┌──

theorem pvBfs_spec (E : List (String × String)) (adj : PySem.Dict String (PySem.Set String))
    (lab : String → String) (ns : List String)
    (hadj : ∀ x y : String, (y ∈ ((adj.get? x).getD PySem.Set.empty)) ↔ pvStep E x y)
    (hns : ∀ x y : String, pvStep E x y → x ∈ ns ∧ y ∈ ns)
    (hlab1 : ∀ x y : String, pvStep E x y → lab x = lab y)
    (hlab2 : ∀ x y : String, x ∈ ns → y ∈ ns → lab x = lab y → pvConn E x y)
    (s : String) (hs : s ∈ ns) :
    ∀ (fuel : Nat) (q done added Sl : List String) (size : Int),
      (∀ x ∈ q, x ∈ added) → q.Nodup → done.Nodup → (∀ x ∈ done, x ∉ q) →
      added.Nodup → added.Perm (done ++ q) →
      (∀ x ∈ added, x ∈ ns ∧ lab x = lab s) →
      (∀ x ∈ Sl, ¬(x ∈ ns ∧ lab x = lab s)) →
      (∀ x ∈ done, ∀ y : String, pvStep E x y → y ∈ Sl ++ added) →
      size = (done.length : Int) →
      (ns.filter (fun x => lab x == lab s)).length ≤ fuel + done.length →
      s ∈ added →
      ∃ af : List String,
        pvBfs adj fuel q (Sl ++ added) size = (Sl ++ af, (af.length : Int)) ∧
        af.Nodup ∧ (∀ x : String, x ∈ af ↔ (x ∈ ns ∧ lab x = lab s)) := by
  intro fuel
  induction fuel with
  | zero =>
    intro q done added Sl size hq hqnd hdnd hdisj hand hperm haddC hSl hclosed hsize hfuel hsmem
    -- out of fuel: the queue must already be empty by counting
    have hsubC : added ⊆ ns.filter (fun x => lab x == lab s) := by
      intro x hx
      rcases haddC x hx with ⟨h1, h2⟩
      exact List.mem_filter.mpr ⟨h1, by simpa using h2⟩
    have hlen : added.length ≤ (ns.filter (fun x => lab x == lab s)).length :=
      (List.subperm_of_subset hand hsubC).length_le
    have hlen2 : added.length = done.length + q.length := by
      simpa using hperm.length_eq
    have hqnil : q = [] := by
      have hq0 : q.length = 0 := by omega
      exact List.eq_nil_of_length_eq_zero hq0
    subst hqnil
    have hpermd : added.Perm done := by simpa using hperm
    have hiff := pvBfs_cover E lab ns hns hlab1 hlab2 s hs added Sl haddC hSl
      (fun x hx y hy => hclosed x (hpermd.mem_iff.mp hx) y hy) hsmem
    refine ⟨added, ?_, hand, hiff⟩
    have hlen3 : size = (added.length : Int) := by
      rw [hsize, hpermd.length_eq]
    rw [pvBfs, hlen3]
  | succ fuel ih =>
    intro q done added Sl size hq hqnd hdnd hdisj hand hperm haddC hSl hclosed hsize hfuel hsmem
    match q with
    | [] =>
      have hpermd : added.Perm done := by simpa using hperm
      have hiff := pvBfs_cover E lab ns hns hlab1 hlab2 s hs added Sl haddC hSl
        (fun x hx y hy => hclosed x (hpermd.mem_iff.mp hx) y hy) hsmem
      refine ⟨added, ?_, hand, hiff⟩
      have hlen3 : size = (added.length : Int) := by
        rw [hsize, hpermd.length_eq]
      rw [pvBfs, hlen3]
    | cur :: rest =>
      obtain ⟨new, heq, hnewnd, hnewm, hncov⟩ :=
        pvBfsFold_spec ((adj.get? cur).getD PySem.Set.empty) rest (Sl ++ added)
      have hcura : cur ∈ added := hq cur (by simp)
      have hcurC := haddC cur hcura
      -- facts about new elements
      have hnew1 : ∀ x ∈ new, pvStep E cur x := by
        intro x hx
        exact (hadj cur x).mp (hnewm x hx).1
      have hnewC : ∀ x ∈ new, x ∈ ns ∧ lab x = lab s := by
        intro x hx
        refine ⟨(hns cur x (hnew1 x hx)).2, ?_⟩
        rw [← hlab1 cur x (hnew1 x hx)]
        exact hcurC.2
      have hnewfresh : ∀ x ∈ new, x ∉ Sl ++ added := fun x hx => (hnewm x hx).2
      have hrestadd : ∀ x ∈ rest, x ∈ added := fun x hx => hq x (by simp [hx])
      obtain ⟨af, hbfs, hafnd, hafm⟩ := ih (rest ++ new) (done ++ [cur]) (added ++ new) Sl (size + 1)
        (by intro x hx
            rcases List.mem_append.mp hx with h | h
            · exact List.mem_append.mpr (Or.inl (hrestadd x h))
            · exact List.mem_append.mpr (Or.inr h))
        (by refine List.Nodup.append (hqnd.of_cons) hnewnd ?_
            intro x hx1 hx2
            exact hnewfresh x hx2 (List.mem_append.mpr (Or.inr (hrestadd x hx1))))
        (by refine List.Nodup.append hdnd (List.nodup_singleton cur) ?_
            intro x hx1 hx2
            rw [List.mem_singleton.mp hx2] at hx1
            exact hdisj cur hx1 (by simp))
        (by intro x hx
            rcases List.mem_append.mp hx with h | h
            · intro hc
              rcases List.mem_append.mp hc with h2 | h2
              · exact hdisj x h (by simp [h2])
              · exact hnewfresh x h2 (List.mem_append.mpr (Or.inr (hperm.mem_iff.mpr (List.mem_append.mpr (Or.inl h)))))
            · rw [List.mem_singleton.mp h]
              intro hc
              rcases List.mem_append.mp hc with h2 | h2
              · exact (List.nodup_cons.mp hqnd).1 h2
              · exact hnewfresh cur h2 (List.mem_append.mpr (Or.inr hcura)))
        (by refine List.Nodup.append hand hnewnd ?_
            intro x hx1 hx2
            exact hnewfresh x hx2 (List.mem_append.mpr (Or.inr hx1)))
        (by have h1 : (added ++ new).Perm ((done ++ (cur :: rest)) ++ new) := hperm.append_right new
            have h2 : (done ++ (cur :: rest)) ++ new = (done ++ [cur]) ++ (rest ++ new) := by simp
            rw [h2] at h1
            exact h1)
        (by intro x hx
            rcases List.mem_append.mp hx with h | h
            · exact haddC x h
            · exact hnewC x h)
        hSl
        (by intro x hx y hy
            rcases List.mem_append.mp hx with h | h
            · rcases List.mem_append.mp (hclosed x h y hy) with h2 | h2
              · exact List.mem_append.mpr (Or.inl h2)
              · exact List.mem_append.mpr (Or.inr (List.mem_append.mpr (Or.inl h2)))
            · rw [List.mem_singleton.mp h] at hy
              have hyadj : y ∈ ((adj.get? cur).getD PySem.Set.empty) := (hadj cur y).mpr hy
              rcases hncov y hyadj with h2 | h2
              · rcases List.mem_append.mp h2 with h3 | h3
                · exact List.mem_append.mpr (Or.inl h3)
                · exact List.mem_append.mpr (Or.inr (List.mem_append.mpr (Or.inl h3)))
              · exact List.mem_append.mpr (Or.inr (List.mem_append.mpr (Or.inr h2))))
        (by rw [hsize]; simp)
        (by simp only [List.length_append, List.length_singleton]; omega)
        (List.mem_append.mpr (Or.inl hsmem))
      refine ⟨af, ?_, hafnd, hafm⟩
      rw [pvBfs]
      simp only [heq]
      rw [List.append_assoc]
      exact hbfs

└──
┌──

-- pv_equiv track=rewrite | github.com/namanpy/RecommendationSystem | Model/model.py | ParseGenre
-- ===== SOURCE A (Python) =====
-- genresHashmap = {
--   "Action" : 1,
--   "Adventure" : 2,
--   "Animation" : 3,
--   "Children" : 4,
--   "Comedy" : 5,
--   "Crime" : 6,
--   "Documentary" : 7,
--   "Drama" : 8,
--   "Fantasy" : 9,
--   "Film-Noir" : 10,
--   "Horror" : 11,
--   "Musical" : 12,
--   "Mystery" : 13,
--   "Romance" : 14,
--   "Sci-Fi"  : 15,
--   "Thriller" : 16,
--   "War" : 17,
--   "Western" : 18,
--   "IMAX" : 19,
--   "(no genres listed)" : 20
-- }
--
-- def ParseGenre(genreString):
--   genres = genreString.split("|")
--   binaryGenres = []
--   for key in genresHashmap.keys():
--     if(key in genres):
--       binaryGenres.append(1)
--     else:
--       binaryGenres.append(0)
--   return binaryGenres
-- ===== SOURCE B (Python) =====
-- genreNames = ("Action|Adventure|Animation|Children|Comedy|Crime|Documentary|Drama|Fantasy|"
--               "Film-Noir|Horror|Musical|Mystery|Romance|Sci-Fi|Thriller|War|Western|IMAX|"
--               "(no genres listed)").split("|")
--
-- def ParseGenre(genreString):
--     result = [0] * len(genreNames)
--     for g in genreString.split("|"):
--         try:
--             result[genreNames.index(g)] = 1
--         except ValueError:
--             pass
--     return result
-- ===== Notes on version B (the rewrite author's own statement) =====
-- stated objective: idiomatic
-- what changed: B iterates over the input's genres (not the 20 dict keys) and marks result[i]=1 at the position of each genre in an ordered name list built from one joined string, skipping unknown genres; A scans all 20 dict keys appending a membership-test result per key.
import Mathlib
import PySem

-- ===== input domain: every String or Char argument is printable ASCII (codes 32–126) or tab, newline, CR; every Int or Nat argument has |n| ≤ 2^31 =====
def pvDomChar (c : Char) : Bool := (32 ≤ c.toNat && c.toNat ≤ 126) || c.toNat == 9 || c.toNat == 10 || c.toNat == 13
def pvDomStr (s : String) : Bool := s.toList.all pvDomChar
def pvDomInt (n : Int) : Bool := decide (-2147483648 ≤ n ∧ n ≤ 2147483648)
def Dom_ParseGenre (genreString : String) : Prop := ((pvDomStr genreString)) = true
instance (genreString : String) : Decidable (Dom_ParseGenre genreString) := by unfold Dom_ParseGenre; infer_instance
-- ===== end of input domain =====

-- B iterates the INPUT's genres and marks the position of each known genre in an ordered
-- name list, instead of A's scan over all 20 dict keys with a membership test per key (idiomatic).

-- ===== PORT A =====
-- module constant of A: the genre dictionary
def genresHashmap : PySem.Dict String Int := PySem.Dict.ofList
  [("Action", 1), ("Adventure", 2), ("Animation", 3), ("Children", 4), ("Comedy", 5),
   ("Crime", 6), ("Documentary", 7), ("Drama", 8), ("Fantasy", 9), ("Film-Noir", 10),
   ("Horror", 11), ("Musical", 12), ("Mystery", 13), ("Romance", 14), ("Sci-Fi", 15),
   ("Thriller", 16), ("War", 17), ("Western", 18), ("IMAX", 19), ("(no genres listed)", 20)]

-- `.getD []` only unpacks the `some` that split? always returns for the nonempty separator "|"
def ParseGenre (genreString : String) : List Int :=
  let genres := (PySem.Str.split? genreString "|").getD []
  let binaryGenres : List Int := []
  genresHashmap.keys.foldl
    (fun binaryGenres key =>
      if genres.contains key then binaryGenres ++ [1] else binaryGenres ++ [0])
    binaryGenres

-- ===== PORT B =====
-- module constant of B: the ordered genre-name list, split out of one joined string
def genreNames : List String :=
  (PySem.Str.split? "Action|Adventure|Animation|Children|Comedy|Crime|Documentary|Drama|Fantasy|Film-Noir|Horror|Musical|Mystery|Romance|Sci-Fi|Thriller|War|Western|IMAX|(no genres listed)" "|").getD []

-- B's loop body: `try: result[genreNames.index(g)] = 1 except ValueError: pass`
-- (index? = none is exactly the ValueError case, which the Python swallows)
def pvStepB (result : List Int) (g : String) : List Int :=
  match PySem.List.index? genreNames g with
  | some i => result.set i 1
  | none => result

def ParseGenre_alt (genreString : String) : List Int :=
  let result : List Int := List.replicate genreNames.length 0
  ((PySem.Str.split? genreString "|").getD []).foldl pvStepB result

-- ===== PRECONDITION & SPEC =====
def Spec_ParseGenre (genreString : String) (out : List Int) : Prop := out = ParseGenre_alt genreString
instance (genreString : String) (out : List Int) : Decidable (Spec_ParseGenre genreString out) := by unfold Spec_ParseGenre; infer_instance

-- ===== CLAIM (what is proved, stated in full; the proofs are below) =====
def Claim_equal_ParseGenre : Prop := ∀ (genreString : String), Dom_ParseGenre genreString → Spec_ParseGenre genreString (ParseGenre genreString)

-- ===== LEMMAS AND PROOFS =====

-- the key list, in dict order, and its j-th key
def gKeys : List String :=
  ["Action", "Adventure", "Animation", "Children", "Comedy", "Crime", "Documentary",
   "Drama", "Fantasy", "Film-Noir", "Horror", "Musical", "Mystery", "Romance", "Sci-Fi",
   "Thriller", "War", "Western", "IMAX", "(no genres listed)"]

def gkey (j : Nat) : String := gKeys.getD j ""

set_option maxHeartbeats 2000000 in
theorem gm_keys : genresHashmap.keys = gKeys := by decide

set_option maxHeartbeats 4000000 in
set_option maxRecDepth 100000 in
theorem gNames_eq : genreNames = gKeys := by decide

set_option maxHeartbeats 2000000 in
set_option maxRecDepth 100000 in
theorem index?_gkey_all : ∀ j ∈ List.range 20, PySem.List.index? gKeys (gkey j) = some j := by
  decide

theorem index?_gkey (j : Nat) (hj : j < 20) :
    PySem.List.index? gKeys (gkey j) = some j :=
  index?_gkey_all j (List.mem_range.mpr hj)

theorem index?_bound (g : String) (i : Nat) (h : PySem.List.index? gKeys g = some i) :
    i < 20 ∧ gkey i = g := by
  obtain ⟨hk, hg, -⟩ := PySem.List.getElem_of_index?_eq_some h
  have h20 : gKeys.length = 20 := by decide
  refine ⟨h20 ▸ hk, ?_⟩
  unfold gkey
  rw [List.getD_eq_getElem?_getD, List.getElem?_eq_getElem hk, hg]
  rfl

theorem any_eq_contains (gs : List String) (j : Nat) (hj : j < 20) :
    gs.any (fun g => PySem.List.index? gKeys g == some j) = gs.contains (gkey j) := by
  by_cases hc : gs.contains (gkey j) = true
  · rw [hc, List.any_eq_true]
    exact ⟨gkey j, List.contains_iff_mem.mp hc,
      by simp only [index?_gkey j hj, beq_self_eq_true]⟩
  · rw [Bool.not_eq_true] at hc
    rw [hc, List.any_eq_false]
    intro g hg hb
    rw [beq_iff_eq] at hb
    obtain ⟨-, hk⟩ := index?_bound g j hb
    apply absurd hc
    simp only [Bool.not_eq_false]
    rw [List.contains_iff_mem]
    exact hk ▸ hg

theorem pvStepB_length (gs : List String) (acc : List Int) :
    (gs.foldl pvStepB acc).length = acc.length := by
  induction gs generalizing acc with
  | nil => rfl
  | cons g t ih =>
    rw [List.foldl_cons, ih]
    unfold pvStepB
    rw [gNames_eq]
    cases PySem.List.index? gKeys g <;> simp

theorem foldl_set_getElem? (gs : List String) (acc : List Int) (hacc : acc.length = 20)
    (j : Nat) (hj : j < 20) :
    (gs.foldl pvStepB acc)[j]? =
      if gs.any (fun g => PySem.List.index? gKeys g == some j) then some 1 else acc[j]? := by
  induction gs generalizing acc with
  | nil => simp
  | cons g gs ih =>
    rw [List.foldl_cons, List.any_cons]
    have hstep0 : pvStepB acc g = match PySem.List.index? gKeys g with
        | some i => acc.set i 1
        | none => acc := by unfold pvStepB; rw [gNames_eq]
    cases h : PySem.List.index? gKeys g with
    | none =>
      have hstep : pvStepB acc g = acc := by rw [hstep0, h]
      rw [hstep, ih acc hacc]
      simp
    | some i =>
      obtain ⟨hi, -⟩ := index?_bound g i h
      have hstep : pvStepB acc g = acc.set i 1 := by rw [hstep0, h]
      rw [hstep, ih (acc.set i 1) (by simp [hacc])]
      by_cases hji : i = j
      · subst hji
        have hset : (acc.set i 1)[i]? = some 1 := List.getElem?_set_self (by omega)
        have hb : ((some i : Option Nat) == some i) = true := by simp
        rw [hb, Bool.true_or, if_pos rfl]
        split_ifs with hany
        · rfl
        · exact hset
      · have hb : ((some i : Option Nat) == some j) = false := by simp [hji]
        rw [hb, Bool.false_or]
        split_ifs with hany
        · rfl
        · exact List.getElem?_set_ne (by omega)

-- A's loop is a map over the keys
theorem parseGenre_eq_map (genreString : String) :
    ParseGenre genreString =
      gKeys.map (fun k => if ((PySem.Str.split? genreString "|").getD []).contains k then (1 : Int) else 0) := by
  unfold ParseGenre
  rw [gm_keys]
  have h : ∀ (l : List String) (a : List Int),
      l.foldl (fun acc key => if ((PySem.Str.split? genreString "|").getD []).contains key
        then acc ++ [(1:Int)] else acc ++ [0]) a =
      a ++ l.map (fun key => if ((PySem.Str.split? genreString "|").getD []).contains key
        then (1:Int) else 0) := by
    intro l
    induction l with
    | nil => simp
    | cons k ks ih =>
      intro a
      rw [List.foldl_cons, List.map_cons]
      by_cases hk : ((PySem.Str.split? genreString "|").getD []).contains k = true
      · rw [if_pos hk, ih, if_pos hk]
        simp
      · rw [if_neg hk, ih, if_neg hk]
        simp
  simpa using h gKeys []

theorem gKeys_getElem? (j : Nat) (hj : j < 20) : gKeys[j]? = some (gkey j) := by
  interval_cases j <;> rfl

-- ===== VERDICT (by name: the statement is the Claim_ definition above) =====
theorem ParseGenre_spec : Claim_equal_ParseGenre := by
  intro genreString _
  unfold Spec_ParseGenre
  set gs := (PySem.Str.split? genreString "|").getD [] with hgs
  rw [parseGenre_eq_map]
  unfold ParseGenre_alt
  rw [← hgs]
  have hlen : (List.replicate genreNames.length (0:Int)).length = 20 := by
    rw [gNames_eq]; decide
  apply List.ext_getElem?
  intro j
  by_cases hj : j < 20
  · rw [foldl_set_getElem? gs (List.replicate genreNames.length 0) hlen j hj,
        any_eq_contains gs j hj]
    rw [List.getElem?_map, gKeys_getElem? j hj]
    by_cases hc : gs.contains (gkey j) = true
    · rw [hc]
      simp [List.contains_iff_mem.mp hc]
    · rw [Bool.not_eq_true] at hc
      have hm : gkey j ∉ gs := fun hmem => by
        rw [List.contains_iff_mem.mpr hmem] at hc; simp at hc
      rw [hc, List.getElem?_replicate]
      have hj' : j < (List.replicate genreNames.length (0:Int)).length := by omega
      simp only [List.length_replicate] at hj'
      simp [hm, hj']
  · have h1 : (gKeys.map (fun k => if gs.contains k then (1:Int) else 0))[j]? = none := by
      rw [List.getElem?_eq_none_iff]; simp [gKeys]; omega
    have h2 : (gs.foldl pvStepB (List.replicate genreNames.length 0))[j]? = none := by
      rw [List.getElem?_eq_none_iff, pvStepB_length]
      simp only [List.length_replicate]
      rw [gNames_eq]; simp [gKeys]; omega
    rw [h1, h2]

└──

> [The task]
From the records above, work out how many lines contain the string "Thriller". Give only the number.

> [Written response]
5